Objective: Metanephric maldevelopment is a frequent sequela of fetal urinary tract obstruction, particularly when maternal oligohydramnios and massive lower urinary tract dilatation are present. The kidneys in 13 subjects at an estimated 15 to 39 weeks of gestation with distal urinary tract obstruction presenting with severe megacystis not associated with renal dysplasia were examined to discover other manifestations of impaired renal development.
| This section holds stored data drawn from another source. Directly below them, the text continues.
-- pv_equiv track=rewrite | github.com/dev-pipeline/dev-pipeline | lib/devpipeline/toolsupport.py | build_flex_args_keys
-- ===== SOURCE A (Python) =====
-- def build_flex_args_keys(components):
--     """
--     Helper function to build a list of options.
--
--     Some tools require require variations of the same options (e.g., cflags
--     for debug vs release builds), but manually creating those options is
--     cumbersome and error-prone.  This function handles that work by combining
--     all possible comintations of the values in components.
--
--     Arguments
--     components -- A list of lists that should be combined to form options.
--     """
--     def _prepend_first(components, sub_components):
--         ret = []
--         for first in components[0]:
--             for sub_component in sub_components:
--                 ret.append("{}.{}".format(first, sub_component))
--         return ret
--
--     if len(components) > 1:
--         sub_components = build_flex_args_keys(components[1:])
--         return _prepend_first(components, sub_components)
--     elif len(components) == 1:
--         return components[0]
--     return []
-- ===== SOURCE B (Python) =====
-- def build_flex_args_keys(components):
--     if not components:
--         return []
--     acc = components[0]
--     for comp in components[1:]:
--         acc = ["{}.{}".format(a, c) for a in acc for c in comp]
--     return acc
-- ===== Notes on version B (the rewrite author's own statement) =====
-- stated objective: simpler
-- what changed: Replaces the recursive right-to-left construction (recurse on the tail, then prepend each first element in a helper) with a single iterative left fold that crosses an accumulator with each subsequent list.
import Mathlib
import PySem

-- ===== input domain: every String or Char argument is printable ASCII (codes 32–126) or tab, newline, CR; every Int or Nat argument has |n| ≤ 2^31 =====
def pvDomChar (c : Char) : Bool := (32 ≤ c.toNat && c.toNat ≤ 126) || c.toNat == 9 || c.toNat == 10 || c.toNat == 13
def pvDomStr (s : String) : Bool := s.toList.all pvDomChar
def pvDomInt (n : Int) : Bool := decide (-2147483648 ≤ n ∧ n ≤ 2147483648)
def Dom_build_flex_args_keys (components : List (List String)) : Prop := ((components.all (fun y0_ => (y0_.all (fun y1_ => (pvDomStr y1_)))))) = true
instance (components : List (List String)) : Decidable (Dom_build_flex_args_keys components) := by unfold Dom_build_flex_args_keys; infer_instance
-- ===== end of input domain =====

-- B replaces A's tail recursion + prepend helper with a single left fold; same cost (objective: simpler).

-- ===== PORT A =====
-- _prepend_first: nested loops appending "first.sub" for each pair
def prependFirst (first : List String) (sub : List String) : List String :=
  first.foldl (fun ret f => sub.foldl (fun r s => r ++ [f ++ "." ++ s]) ret) []

def build_flex_args_keys (components : List (List String)) : List String :=
  match components with
  | [] => []
  | [c] => c
  | c :: rest => prependFirst (c :: rest).headI (build_flex_args_keys rest)

-- ===== PORT B =====
def build_flex_args_keys_alt (components : List (List String)) : List String :=
  match components with
  | [] => []
  | c :: rest =>
    rest.foldl (fun acc comp => acc.flatMap (fun a => comp.map (fun x => a ++ "." ++ x))) c

-- ===== PRECONDITION & SPEC =====
def Spec_build_flex_args_keys (components : List (List String)) (out : List String) : Prop := out = build_flex_args_keys_alt components
instance (components : List (List String)) (out : List String) : Decidable (Spec_build_flex_args_keys components out) := by unfold Spec_build_flex_args_keys; infer_instance

-- ===== CLAIM (what is proved, stated in full; the proofs are below) =====
def Claim_equal_build_flex_args_keys : Prop := ∀ (components : List (List String)), Dom_build_flex_args_keys components → Spec_build_flex_args_keys components (build_flex_args_keys components)

-- ===== LEMMAS AND PROOFS =====

def cross (a b : List String) : List String := a.flatMap (fun x => b.map (fun y => x ++ "." ++ y))

theorem prependFirst_eq_cross (first sub : List String) : prependFirst first sub = cross first sub := by
  unfold prependFirst cross
  rw [show (fun ret f => sub.foldl (fun r s => r ++ [f ++ "." ++ s]) ret)
        = (fun ret f => ret ++ sub.map (fun s => f ++ "." ++ s)) from ?_,
      PySem.List.foldl_append_eq_flatMap]
  · simp
  · funext ret f
    exact PySem.List.foldl_append_singleton_eq_map ..

theorem cross_assoc (a b c : List String) : cross (cross a b) c = cross a (cross b c) := by
  unfold cross
  simp only [List.flatMap_assoc, List.map_flatMap, List.flatMap_map, List.map_map, Function.comp_def,
    String.append_assoc]

theorem foldl_cross_cross (a : List String) (l : List (List String)) (b : List String) :
    l.foldl cross (cross a b) = cross a (l.foldl cross b) := by
  induction l generalizing b with
  | nil => rfl
  | cons d ds ih => simp only [List.foldl_cons, cross_assoc, ih]

theorem foldl_cross_eq (c : List String) (rest : List (List String)) :
    rest.foldl cross c = build_flex_args_keys (c :: rest) := by
  induction rest generalizing c with
  | nil => simp [build_flex_args_keys, List.foldl]
  | cons b rs ih =>
    rw [List.foldl_cons, ih (cross c b),
      show build_flex_args_keys (c :: b :: rs) = cross c (build_flex_args_keys (b :: rs)) from by
        simp [build_flex_args_keys, prependFirst_eq_cross],
      ← ih b, ← foldl_cross_cross]
    rw [ih (cross c b)]

-- ===== VERDICT (by name: the statement is the Claim_ definition above) =====
theorem build_flex_args_keys_spec : Claim_equal_build_flex_args_keys := by
  intro components _
  unfold Spec_build_flex_args_keys
  cases components with
  | nil => rfl
  | cons c rest =>
    show build_flex_args_keys (c :: rest) = rest.foldl (fun acc comp => acc.flatMap fun a => comp.map fun x => a ++ "." ++ x) c
    rw [← foldl_cross_eq]
    rfl
-- pv_equiv track=rewrite | github.com/Saotsu/Algorithms-on-Codewars | Explosive Sum.py | exp_sum
-- ===== SOURCE A (Python) =====
-- def exp_sum(n):
--     array = [[1] + n*[0], (n+1)*[1]]
--     for x in range(n-1):
--         array.append([1 for x in range(n+1)])
--
--     for row in range(len(array)):
--         if row > 1:
--             for column in range(len(array)):
--                 if column < row:
--                     array[row][column] = array[row-1][column]
--                 else:
--                     array[row][column] = array[row-1][column]+array[row][column-row]
--
--     return array[-1][-1]
-- ===== SOURCE B (Python) =====
-- def exp_sum(n):
--     # Count partitions by NUMBER OF PARTS (the conjugate statistic): table[m][k] is
--     # the number of partitions of m into exactly k parts, via
--     # table[m][k] = table[m-1][k-1] + table[m-k][k]; the answer is sum(table[n]).
--     table = [[1] + [0] * n]
--     for m in range(1, n + 1):
--         row = [0] * (n + 1)
--         for k in range(1, m + 1):
--             row[k] = table[m - 1][k - 1] + table[m - k][k]
--         table.append(row)
--     return sum(table[n])
-- ===== Notes on version B (the rewrite author's own statement) =====
-- stated objective: alternative
-- what changed: B counts partitions by the conjugate statistic: a table of 'partitions of m into exactly k parts' built with the recurrence table[m][k] = table[m-1][k-1] + table[m-k][k] (triangular inner loop, rows read only from earlier rows) and a final summation over the last row, instead of A's 'largest part at most row' table whose every row is rewritten in place with a copy branch.
import Mathlib
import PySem

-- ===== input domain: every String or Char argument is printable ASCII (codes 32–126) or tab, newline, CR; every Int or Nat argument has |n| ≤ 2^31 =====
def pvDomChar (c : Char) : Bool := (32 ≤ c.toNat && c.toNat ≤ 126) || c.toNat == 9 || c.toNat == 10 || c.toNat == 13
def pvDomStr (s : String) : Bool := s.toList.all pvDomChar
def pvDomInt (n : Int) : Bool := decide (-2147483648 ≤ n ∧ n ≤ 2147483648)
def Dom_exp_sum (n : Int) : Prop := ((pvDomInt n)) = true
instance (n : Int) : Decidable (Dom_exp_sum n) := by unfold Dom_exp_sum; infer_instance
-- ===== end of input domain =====

-- B counts partitions by the conjugate statistic (a table of partitions into exactly k
-- parts, recurrence table[m][k] = table[m-1][k-1] + table[m-k][k], answer = sum of the
-- last row) instead of A's largest-part-bounded table rewritten row by row in place;
-- alternative algorithm of the same O(n^2) cost.


-- ===== PORT A =====
-- A's inner column loop: for column in range(len(array)): overwrite array[row][column]
-- (in-place element writes are modelled by List.set on the current row `cur`)
def expRowA (prev cur : List Int) (r L : Nat) : List Int :=
  (List.range L).foldl
    (fun cur c =>
      cur.set c (if c < r then prev.getD c 0 else prev.getD c 0 + cur.getD (c - r) 0))
    cur

def exp_sum (n : Int) : Int :=
  -- array = [[1] + n*[0], (n+1)*[1]]
  let arr0 : List (List Int) := [1 :: List.replicate n.toNat 0, List.replicate (n + 1).toNat 1]
  -- for x in range(n-1): array.append([1 for x in range(n+1)])
  let arr1 := (List.range (n - 1).toNat).foldl
    (fun a _ => a ++ [(List.range (n + 1).toNat).map (fun _ => (1 : Int))]) arr0
  -- for row in range(len(array)): if row > 1: (inner column loop)
  let arr := (List.range arr1.length).foldl
    (fun a row =>
      if row > 1 then a.set row (expRowA (a.getD (row - 1) []) (a.getD row []) row a.length)
      else a) arr1
  -- return array[-1][-1]
  PySem.List.pyGetD (PySem.List.pyGetD arr (-1) []) (-1) 0

-- ===== PORT B =====
def exp_sum_alt (n : Int) : Int :=
  -- table = [[1] + [0] * n]
  let table0 : List (List Int) := [1 :: List.replicate n.toNat 0]
  -- for m in range(1, n+1): build row m (for k in range(1, m+1): row[k] = ...), append it
  let table := (List.range' 1 n.toNat).foldl
    (fun t m =>
      t ++ [(List.range' 1 m).foldl
        (fun row k =>
          row.set k ((t.getD (m - 1) []).getD (k - 1) 0 + (t.getD (m - k) []).getD k 0))
        (List.replicate (n.toNat + 1) 0)])
    table0
  -- return sum(table[n])
  (PySem.List.pyGetD table n []).sum

-- ===== PRECONDITION & SPEC =====
-- Pre_ excludes negative n, on which A raises IndexError (array[-1] of an empty last row).
def Pre_exp_sum (n : Int) : Prop := 0 ≤ n
instance (n : Int) : Decidable (Pre_exp_sum n) := by unfold Pre_exp_sum; infer_instance
def pvWitness_exp_sum : Int := 5

def Spec_exp_sum (n : Int) (out : Int) : Prop := out = exp_sum_alt n
instance (n : Int) (out : Int) : Decidable (Spec_exp_sum n out) := by unfold Spec_exp_sum; infer_instance

-- ===== CLAIM (what is proved, stated in full; the proofs are below) =====
def Claim_equal_exp_sum : Prop := ∀ (n : Int), Dom_exp_sum n → Pre_exp_sum n → Spec_exp_sum n (exp_sum n)
-- pv_equiv track=rewrite | github.com/jyosa/SNPs-analysis | hla2.py | concatenate_sequences_from_dict_list
-- ===== SOURCE A (Python) =====
-- def concatenate_sequences_from_dict_list(dict_list):
--     concatenated_sequences = {}  # Dictionary to hold concatenated sequences
--
--     # Process each dictionary in the list
--     for allele_dict in dict_list:
--         for allele, sequences in allele_dict.items():
--             # Concatenate sequences or initialize them in the dictionary
--             if allele not in concatenated_sequences:
--                 concatenated_sequences[allele] = sequences
--             else:
--                 concatenated_sequences[allele] += " " + sequences
--
--     return concatenated_sequences
-- ===== SOURCE B (Python) =====
-- def concatenate_sequences_from_dict_list(dict_list):
--     # First pass: group every sequence under its allele, in insertion order.
--     groups = {}
--     for allele_dict in dict_list:
--         for allele, seq in allele_dict.items():
--             groups.setdefault(allele, []).append(seq)
--     # Second pass: join each group with single spaces.
--     return {allele: " ".join(parts) for allele, parts in groups.items()}
-- ===== Notes on version B (the rewrite author's own statement) =====
-- stated objective: idiomatic
-- what changed: B replaces A's in-place string concatenation per duplicate key with a two-pass group-then-join: first gather all sequences per allele into lists (setdefault/append), then build the result by ' '.join of each group.
import Mathlib
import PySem

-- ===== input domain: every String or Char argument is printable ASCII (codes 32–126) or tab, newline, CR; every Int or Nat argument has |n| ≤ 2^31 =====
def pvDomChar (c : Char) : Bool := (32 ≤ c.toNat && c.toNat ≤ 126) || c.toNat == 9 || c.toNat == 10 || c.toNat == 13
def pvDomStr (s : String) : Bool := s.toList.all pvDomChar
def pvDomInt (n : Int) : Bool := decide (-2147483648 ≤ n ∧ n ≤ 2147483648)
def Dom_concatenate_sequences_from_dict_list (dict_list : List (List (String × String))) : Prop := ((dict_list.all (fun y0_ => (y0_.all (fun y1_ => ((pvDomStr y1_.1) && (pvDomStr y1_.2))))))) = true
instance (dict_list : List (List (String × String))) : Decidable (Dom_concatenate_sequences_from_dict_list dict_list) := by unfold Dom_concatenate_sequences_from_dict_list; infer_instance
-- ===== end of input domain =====

-- B rewrites A's one-pass "concatenate-as-you-go" dict build as a two-pass
-- group-into-lists then " ".join per key (idiomatic; same return value).

-- ===== PORT A =====
-- A: one dict, initialized on first sight of a key, extended with " " + seq afterwards.
def concatenate_sequences_from_dict_list (dict_list : List (List (String × String))) : List (String × String) :=
  (dict_list.foldl
    (fun acc allele_dict =>
      (PySem.Dict.ofList allele_dict).items.foldl
        (fun acc p =>
          if acc.contains p.1 = false then acc.insert p.1 p.2
          else acc.modify p.1 "" (fun s => s ++ " " ++ p.2))
        acc)
    PySem.Dict.empty).items

-- ===== PORT B =====
-- B: first pass groups sequences into lists per key (setdefault+append ≡ modify [] (· ++ [v])),
-- second pass joins each group with " ".
def concatenate_sequences_from_dict_list_alt (dict_list : List (List (String × String))) : List (String × String) :=
  (dict_list.foldl
    (fun groups allele_dict =>
      (PySem.Dict.ofList allele_dict).items.foldl
        (fun groups p => groups.modify p.1 [] (fun l => l ++ [p.2]))
        groups)
    PySem.Dict.empty).items.map (fun p => (p.1, PySem.Str.join " " p.2))

-- ===== PRECONDITION & SPEC =====
def Spec_concatenate_sequences_from_dict_list (dict_list : List (List (String × String))) (out : List (String × String)) : Prop := out = concatenate_sequences_from_dict_list_alt dict_list
instance (dict_list : List (List (String × String))) (out : List (String × String)) : Decidable (Spec_concatenate_sequences_from_dict_list dict_list out) := by unfold Spec_concatenate_sequences_from_dict_list; infer_instance

-- ===== CLAIM (what is proved, stated in full; the proofs are below) =====
def Claim_equal_concatenate_sequences_from_dict_list : Prop := ∀ (dict_list : List (List (String × String))), Dom_concatenate_sequences_from_dict_list dict_list → Spec_concatenate_sequences_from_dict_list dict_list (concatenate_sequences_from_dict_list dict_list)

-- ===== LEMMAS AND PROOFS =====

-- " ".join: singleton and snoc (for a nonempty list) — list-of-chars intercalate facts lifted to String.
theorem pvInterCC (sep x y : List Char) (ys : List (List Char)) :
    sep.intercalate (x :: y :: ys) = x ++ sep ++ sep.intercalate (y :: ys) := by
  simp [List.intercalate, List.intersperse]

theorem pvInterSnoc (sep b : List Char) : ∀ (as : List (List Char)), as ≠ [] →
    sep.intercalate (as ++ [b]) = sep.intercalate as ++ sep ++ b := by
  intro as h
  induction as with
  | nil => simp at h
  | cons x xs ih =>
    cases xs with
    | nil => simp [List.intercalate]
    | cons y ys =>
      have := ih (by simp)
      simp only [List.cons_append] at this ⊢
      rw [pvInterCC, pvInterCC]
      simp [this]

theorem pvJoinSingleton (v : String) : PySem.Str.join " " [v] = v := by
  simp [PySem.Str.join, PySem.Chars.join, List.intercalate]

theorem pvJoinSnoc (l : List String) (v : String) (h : l ≠ []) :
    PySem.Str.join " " (l ++ [v]) = PySem.Str.join " " l ++ " " ++ v := by
  simp only [PySem.Str.join, PySem.Chars.join, List.map_append, List.map_cons, List.map_nil]
  rw [pvInterSnoc _ _ _ (by simpa using h)]
  rw [String.ofList_append, String.ofList_append, String.ofList_toList, String.ofList_toList]

-- The invariant relating A's accumulator d to B's accumulator g.
def pvRel (d : PySem.Dict String String) (g : PySem.Dict String (List String)) : Prop :=
  g.keys.Nodup ∧ (∀ p ∈ g.items, p.2 ≠ []) ∧
    d.items = g.items.map (fun p => (p.1, PySem.Str.join " " p.2))

theorem pvRel_keys {d : PySem.Dict String String} {g : PySem.Dict String (List String)}
    (h : pvRel d g) : d.keys = g.keys := by
  obtain ⟨-, -, hit⟩ := h
  simp only [PySem.Dict.keys, hit, List.map_map]
  rfl

theorem pvRel_contains {d : PySem.Dict String String} {g : PySem.Dict String (List String)}
    (h : pvRel d g) (k : String) : d.contains k = g.contains k := by
  rw [PySem.Dict.contains_eq_decide_mem_keys, PySem.Dict.contains_eq_decide_mem_keys,
    pvRel_keys h]

-- One step preserves the invariant.
theorem pvRel_step (d : PySem.Dict String String) (g : PySem.Dict String (List String))
    (p : String × String) (h : pvRel d g) :
    pvRel (if d.contains p.1 = false then d.insert p.1 p.2
           else d.modify p.1 "" (fun s => s ++ " " ++ p.2))
          (g.modify p.1 [] (fun l => l ++ [p.2])) := by
  obtain ⟨hnd, hne, hit⟩ := h
  obtain ⟨k, v⟩ := p
  by_cases hc : g.contains k = true
  · -- key already present: both sides overwrite in place
    have hdc : d.contains k = true := by rw [pvRel_contains ⟨hnd, hne, hit⟩]; exact hc
    -- the value currently stored under k in g
    have hkmem : k ∈ g.keys := (PySem.Dict.contains_iff_mem_keys g k).mp hc
    obtain ⟨q, hq, hq1⟩ : ∃ q ∈ g.items, q.1 = k := by
      simpa [PySem.Dict.keys, List.mem_map] using hkmem
    have hgetg : g.getD k [] = q.2 :=
      PySem.Dict.getD_of_mem_items g (by rw [← hq1]; exact hq) hnd []
    have hdk : d.keys.Nodup := by rw [pvRel_keys ⟨hnd, hne, hit⟩]; exact hnd
    have hgetd : d.getD k "" = PySem.Str.join " " q.2 := by
      have hm : (k, PySem.Str.join " " q.2) ∈ d.items := by
        rw [hit]
        exact List.mem_map.mpr ⟨q, hq, by rw [hq1]⟩
      exact PySem.Dict.getD_of_mem_items d hm hdk ""
    have hq2ne : q.2 ≠ [] := hne q hq
    simp only [hdc, Bool.true_eq_false, if_false, PySem.Dict.modify]
    refine ⟨?_, ?_, ?_⟩
    · rw [PySem.Dict.keys_insert_of_contains g _ hc]
      exact hnd
    · intro r hr
      rcases (PySem.Dict.mem_items_insert g _ _ r).mp hr with rfl | ⟨hr', -⟩
      · simp [hgetg]
      · exact hne r hr'
    · rw [PySem.Dict.items_insert_of_contains d _ hdc,
        PySem.Dict.items_insert_of_contains g _ hc, hit, List.map_map, List.map_map]
      apply List.map_congr_left
      intro r hr
      rcases eq_or_ne r.1 k with h1 | h1
      · simp [h1, hgetg, hgetd, pvJoinSnoc q.2 v hq2ne]
      · simp [h1]
  · -- fresh key: both sides append a new entry
    have hc' : g.contains k = false := by simpa using hc
    have hdc : d.contains k = false := by rw [pvRel_contains ⟨hnd, hne, hit⟩]; exact hc'
    have hgetg : g.getD k [] = [] := PySem.Dict.getD_of_not_contains g [] hc' 
    simp only [hdc, if_true, PySem.Dict.modify, hgetg, List.nil_append]
    refine ⟨?_, ?_, ?_⟩
    · rw [PySem.Dict.keys_insert_of_not_contains g _ hc']
      have hk : k ∉ g.keys := fun hk =>
        absurd ((PySem.Dict.contains_iff_mem_keys g k).mpr hk) (by simp [hc'])
      simp only [List.nodup_append, hnd, List.nodup_singleton, true_and]
      intro a ha b hb
      rw [List.mem_singleton] at hb
      exact fun hab => hk ((hab.trans hb) ▸ ha)
    · intro r hr
      rcases (PySem.Dict.mem_items_insert g _ _ r).mp hr with rfl | ⟨hr', -⟩
      · simp
      · exact hne r hr'
    · rw [PySem.Dict.items_insert_of_not_contains d _ hdc,
        PySem.Dict.items_insert_of_not_contains g _ hc', hit, List.map_append]
      simp [pvJoinSingleton]

-- the inner fold over one allele_dict preserves the invariant
theorem pvRel_inner (ps : List (String × String)) :
    ∀ (d : PySem.Dict String String) (g : PySem.Dict String (List String)), pvRel d g →
    pvRel (ps.foldl (fun acc p =>
            if acc.contains p.1 = false then acc.insert p.1 p.2
            else acc.modify p.1 "" (fun s => s ++ " " ++ p.2)) d)
          (ps.foldl (fun groups p => groups.modify p.1 [] (fun l => l ++ [p.2])) g) := by
  induction ps with
  | nil => intro d g h; exact h
  | cons p ps ih =>
    intro d g h
    exact ih _ _ (pvRel_step d g p h)

-- the outer fold over the whole dict_list preserves the invariant
theorem pvRel_outer (dict_list : List (List (String × String))) :
    ∀ (d : PySem.Dict String String) (g : PySem.Dict String (List String)), pvRel d g →
    pvRel (dict_list.foldl (fun acc allele_dict =>
            (PySem.Dict.ofList allele_dict).items.foldl (fun acc p =>
              if acc.contains p.1 = false then acc.insert p.1 p.2
              else acc.modify p.1 "" (fun s => s ++ " " ++ p.2)) acc) d)
          (dict_list.foldl (fun groups allele_dict =>
            (PySem.Dict.ofList allele_dict).items.foldl (fun groups p =>
              groups.modify p.1 [] (fun l => l ++ [p.2])) groups) g) := by
  induction dict_list with
  | nil => intro d g h; exact h
  | cons ad rest ih =>
    intro d g h
    exact ih _ _ (pvRel_inner _ d g h)

theorem pvRel_empty : pvRel PySem.Dict.empty PySem.Dict.empty := by
  exact ⟨by simp [PySem.Dict.empty, PySem.Dict.keys], by simp [PySem.Dict.empty], rfl⟩

-- ===== VERDICT (by name: the statement is the Claim_ definition above) =====
theorem concatenate_sequences_from_dict_list_spec : Claim_equal_concatenate_sequences_from_dict_list := by
  intro dict_list _
  unfold Spec_concatenate_sequences_from_dict_list
  unfold concatenate_sequences_from_dict_list concatenate_sequences_from_dict_list_alt
  exact (pvRel_outer dict_list PySem.Dict.empty PySem.Dict.empty pvRel_empty).2.2
-- pv_equiv track=rewrite | github.com/kiriwalawren/nixflix | docs/generator/split-options.py | categorize_options_hierarchical
-- ===== SOURCE A (Python) =====
-- from typing import Dict, List, Any, Set
-- from collections import defaultdict
--
-- def find_common_parent_groups(options: Dict[str, Any]) -> Dict[str, Set[str]]:
--     """Find which option paths have multiple children (complex objects)"""
--     service_paths = defaultdict(lambda: defaultdict(int))
--
--     for name in options.keys():
--         if not name.startswith("nixflix."):
--             continue
--
--         parts = name.split(".")
--         if len(parts) < 4:
--             continue
--
--         service = parts[1]
--         # Count how many options exist under each path prefix
--         for i in range(3, len(parts)):
--             # Skip '*' and '<name>' parts when building the prefix
--             prefix_parts = [p for p in parts[2:i] if p not in ("*", "<name>")]
--             if prefix_parts:
--                 prefix = ".".join(prefix_parts)
--                 service_paths[service][prefix] += 1
--
--     # Paths with multiple children become pages
--     complex_groups = defaultdict(set)
--     for service, paths in service_paths.items():
--         for path, count in paths.items():
--             if count >= 3:  # Threshold: groups with 3+ sub-options get their own page
--                 complex_groups[service].add(path)
--
--     return complex_groups
--
-- def discover_services(options: Dict[str, Any]) -> List[str]:
--     """Automatically discover all services from the options"""
--     services = set()
--     for name in options.keys():
--         if not name.startswith("nixflix."):
--             continue
--         parts = name.split(".")
--         if len(parts) >= 2:
--             service = parts[1]
--             services.add(service)
--
--     # Sort services alphabetically for consistent ordering
--     return sorted(services)
--
-- def categorize_options_hierarchical(
--     options: Dict[str, Any],
-- ) -> Dict[str, Dict[str, List[tuple]]]:
--     services = discover_services(options)
--
--     complex_groups = find_common_parent_groups(options)
--     categorized = defaultdict(lambda: defaultdict(list))
--
--     for name, opt in options.items():
--         if not name.startswith("nixflix."):
--             continue
--
--         parts = name.split(".")
--
--         if len(parts) == 2:
--             categorized["core"]["index"].append((name, opt))
--             continue
--
--         service = parts[1]
--
--         if service not in services:
--             categorized["core"]["index"].append((name, opt))
--             continue
--
--         # Get the option path without the "nixflix.{service}." prefix
--         # Filter out '*' and '<name>' parts to match how complex_groups are built
--         option_path_parts = [p for p in parts[2:] if p not in ("*", "<name>")]
--         option_path = ".".join(option_path_parts) if option_path_parts else None
--
--         # Check if this exact option path is a complex group (parent option)
--         if option_path and option_path in complex_groups[service]:
--             categorized[service][option_path].append((name, opt))
--         else:
--             # Find the deepest complex group this option belongs to
--             page_key = "index"
--             for i in range(3, len(parts)):
--                 # Skip '*' and '<name>' parts when building the prefix
--                 prefix_parts = [p for p in parts[2:i] if p not in ("*", "<name>")]
--                 if prefix_parts:
--                     prefix = ".".join(prefix_parts)
--                     if prefix in complex_groups[service]:
--                         page_key = prefix
--
--             if page_key == "index":
--                 categorized[service]["index"].append((name, opt))
--             else:
--                 categorized[service][page_key].append((name, opt))
--
--     return categorized
-- ===== SOURCE B (Python) =====
-- from collections import defaultdict
--
--
-- def categorize_options_hierarchical(options):
--     # Pass 1: split each option name once; cache (nparts, service, chain, full)
--     # per name and emit every (service, proper-prefix) occurrence into one
--     # flat list.  chain = the nonempty '*'/'<name>'-filtered proper prefixes.
--     occ = []
--     meta = {}
--     for name in options:
--         if not name.startswith("nixflix."):
--             continue
--         parts = name.split(".")
--         service = parts[1]
--         tail = parts[2:]
--         chain = []
--         filt = []
--         for p in tail[:-1]:
--             if p not in ("*", "<name>"):
--                 filt.append(p)
--             if filt:
--                 chain.append(".".join(filt))
--         for c in chain:
--             occ.append((service, c))
--         if tail and tail[-1] not in ("*", "<name>"):
--             filt.append(tail[-1])
--         meta[name] = (len(parts), service, chain, ".".join(filt))
--
--     # Pass 2: sort the occurrence list and harvest the keys of runs of
--     # length >= 3 -- sort-then-scan instead of dictionary counting.
--     occ.sort()
--     pages = set()
--     rest = occ
--     while rest:
--         key, k = rest[0], 1
--         while k < len(rest) and rest[k] == key:
--             k += 1
--         if k >= 3:
--             pages.add(key)
--         rest = rest[k:]
--
--     # Pass 3: place each option from its cached meta: the full filtered path
--     # if it is a page, else the deepest page among its proper prefixes.
--     categorized = defaultdict(lambda: defaultdict(list))
--     for name, opt in options.items():
--         if name not in meta:
--             continue
--         nparts, service, chain, full = meta[name]
--         if nparts == 2:
--             categorized["core"]["index"].append((name, opt))
--             continue
--         if full and (service, full) in pages:
--             page = full
--         else:
--             page = next((c for c in reversed(chain) if (service, c) in pages), "index")
--         categorized[service][page].append((name, opt))
--
--     return categorized
-- ===== Notes on version B (the rewrite author's own statement) =====
-- stated objective: alternative
-- what changed: B finds the >=3-count prefix pages by sort-then-scan over one flat (service, prefix) occurrence list -- sorting it and harvesting the keys of runs of length >= 3 -- instead of A's per-service counting dictionaries materialised into per-service sets, drops the discover_services sorted-set machinery (a 3+-part nixflix option's service is always its own parts[1]), and splits each name once into a cached meta record instead of recomputing filtered prefix slices in the placement loop.
import Mathlib
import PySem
Methods: Complete autopsy specimens in 13 cases of severe megacystis in which 1 and 2 kidneys in 3 and 10, respectively, were free of dysplastic features were examined to determine whether there were abnormalities in the cortex and medulla that indicated impaired renal development.

Results: The kidneys in 9 cases had various abnormalities indicative of perturbed renal development, such as the premature disappearance and phenotypic alteration of nephrogenic zone cells, a decreased number of nephron generations and medullary collecting duct abnormalities. In 4 cases the kidneys had developed normally.

Conclusions: The majority of subjects with urinary obstruction but nondysplastic kidneys had significant renal abnormalities that would have limited future functional capacity. However, abnormal development is not inevitable even in severe fetal obstruction, suggesting that select cases may benefit from fetal intervention.